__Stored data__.

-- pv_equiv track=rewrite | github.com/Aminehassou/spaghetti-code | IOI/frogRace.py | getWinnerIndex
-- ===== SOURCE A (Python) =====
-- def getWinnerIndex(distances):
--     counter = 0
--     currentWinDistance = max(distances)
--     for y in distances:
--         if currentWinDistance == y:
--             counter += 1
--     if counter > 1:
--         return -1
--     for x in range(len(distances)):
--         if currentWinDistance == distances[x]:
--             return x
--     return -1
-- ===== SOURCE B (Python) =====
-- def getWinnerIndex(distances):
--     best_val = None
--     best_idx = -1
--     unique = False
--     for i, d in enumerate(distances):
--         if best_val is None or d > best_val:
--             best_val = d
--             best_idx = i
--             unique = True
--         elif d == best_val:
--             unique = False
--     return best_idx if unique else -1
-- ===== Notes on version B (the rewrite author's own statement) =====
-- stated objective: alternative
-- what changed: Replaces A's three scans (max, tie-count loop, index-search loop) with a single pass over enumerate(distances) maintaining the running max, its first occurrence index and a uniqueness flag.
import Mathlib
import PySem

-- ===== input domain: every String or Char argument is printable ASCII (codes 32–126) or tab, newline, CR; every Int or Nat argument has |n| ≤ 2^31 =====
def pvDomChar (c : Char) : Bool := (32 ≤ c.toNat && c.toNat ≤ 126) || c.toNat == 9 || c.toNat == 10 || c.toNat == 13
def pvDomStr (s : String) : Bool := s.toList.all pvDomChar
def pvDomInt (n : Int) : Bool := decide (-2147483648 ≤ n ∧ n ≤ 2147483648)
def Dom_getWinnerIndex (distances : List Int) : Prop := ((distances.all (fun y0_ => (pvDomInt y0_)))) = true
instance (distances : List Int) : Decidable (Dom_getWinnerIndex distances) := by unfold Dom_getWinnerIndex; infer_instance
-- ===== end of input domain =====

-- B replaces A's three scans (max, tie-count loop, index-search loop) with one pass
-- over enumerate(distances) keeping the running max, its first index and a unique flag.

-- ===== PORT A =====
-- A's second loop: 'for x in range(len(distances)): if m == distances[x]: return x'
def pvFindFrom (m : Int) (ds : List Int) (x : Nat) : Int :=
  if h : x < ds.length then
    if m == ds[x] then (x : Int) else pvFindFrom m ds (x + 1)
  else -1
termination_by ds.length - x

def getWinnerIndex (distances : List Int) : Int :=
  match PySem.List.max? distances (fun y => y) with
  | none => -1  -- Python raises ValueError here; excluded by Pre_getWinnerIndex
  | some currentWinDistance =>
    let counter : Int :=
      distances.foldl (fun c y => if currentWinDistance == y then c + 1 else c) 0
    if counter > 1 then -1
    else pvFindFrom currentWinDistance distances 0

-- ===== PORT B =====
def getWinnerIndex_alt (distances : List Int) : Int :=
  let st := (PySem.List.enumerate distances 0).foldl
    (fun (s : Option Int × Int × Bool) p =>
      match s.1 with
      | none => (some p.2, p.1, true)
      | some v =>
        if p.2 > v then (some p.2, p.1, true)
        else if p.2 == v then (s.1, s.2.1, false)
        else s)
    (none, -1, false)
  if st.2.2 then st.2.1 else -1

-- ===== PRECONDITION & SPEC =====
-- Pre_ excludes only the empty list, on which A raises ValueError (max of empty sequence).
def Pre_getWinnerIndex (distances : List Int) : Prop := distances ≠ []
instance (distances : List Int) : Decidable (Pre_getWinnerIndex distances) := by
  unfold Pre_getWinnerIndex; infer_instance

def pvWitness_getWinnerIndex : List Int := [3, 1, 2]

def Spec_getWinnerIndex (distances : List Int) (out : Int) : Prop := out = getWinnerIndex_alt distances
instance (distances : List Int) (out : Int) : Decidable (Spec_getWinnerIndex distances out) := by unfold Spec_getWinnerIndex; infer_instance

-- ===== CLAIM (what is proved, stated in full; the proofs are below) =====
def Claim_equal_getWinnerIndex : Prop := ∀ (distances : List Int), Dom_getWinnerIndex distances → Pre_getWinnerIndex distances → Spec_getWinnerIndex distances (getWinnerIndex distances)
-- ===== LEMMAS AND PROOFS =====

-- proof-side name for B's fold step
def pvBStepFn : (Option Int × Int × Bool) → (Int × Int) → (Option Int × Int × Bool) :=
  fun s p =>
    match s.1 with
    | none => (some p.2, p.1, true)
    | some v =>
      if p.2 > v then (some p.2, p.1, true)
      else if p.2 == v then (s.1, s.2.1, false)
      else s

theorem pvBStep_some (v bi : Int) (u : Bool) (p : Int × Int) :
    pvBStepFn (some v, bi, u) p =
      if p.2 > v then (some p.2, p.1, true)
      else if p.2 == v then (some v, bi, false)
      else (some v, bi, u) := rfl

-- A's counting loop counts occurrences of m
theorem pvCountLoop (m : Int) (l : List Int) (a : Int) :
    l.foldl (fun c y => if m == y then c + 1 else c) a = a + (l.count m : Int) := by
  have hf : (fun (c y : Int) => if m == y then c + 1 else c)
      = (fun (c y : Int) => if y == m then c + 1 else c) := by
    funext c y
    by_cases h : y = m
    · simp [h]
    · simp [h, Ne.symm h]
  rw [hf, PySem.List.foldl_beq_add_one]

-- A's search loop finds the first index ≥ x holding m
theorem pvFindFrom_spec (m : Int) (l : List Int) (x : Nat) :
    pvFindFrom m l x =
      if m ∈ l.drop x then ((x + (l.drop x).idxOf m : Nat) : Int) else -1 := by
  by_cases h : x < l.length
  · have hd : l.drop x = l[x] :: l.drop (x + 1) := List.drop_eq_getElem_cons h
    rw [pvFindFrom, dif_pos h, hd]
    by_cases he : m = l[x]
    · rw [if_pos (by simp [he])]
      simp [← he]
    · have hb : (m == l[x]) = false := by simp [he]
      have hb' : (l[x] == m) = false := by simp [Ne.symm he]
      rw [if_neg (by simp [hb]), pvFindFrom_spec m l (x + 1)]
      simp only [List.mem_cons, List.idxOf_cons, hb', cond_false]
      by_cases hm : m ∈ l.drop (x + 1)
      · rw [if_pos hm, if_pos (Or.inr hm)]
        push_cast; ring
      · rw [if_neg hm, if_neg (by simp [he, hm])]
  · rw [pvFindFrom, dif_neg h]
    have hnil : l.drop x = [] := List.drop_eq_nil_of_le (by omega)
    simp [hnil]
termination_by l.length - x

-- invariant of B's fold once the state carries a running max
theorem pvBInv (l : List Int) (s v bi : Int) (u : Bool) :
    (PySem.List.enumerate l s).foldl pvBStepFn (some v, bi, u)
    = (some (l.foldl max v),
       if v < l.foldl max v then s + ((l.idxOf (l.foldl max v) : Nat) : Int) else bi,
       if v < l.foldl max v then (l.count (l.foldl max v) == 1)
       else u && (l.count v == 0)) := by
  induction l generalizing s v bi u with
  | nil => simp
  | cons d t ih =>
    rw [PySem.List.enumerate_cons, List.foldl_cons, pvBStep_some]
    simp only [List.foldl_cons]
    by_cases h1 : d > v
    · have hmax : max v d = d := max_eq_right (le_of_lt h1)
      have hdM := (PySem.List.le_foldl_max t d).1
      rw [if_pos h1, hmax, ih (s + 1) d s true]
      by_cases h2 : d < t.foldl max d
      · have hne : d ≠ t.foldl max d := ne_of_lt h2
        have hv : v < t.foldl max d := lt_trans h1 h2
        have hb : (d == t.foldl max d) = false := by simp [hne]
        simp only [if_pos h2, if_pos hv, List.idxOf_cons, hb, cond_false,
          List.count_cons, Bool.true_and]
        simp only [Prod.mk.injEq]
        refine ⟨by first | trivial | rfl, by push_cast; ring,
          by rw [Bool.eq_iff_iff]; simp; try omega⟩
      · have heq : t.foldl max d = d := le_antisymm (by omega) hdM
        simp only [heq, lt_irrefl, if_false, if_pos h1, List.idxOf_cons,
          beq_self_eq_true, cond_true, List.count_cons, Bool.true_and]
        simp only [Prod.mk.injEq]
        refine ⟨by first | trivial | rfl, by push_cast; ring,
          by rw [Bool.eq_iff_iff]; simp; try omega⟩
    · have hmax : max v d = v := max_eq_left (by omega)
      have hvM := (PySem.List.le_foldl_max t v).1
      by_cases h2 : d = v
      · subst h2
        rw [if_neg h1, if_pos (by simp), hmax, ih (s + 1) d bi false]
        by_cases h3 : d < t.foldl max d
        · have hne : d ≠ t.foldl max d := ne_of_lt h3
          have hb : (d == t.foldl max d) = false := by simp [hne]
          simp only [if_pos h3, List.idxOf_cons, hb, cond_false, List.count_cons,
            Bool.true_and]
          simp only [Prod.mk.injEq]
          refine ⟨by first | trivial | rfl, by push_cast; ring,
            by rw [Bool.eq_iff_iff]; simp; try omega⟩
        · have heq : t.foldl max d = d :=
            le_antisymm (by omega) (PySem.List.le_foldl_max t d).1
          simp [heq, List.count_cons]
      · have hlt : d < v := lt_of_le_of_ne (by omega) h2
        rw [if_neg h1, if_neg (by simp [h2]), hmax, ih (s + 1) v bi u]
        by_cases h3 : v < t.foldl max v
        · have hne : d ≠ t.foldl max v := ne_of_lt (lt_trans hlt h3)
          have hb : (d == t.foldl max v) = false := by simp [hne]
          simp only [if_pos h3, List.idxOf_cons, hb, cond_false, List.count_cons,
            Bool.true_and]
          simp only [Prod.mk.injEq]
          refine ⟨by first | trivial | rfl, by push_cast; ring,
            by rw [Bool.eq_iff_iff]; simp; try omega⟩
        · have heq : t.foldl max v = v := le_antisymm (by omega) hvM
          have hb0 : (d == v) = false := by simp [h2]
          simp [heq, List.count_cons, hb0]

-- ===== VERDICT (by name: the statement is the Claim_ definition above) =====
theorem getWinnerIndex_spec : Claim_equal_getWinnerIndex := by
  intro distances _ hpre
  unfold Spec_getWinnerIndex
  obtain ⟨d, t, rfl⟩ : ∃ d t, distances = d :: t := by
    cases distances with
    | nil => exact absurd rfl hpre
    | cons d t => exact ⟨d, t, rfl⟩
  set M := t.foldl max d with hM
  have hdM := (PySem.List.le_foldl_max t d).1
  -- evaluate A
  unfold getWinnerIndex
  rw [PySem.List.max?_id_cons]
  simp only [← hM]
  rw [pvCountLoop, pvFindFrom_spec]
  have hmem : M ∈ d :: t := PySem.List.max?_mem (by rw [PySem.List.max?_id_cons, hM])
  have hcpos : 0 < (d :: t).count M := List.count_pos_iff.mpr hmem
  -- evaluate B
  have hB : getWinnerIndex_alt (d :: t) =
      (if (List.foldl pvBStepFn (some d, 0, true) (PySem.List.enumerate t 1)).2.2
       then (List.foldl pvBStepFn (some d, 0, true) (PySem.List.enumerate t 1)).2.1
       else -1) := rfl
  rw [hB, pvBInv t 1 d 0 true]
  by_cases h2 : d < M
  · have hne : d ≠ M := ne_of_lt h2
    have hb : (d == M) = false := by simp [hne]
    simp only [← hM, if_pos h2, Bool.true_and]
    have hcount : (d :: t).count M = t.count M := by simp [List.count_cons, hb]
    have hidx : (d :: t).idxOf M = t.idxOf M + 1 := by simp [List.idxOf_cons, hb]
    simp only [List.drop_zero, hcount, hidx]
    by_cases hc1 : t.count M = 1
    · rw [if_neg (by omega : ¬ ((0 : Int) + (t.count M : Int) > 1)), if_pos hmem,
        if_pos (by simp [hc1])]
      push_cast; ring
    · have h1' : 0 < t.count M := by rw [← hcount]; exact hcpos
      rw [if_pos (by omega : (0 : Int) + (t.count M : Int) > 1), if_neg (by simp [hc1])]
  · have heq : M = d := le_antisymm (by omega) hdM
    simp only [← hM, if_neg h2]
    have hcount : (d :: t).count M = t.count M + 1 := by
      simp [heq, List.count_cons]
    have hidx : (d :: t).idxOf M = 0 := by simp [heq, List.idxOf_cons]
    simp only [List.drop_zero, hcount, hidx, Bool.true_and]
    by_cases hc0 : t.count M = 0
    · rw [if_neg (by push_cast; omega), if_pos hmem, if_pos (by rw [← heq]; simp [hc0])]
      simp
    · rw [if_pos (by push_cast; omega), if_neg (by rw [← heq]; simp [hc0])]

__Task directions__. Report back every line of the entries in which "statement" occurs.

__Solved problem__.
-- ===== Notes on version B (the rewrite author's own statement) =====
-- ===== VERDICT (by name: the statement is the Claim_ definition above) =====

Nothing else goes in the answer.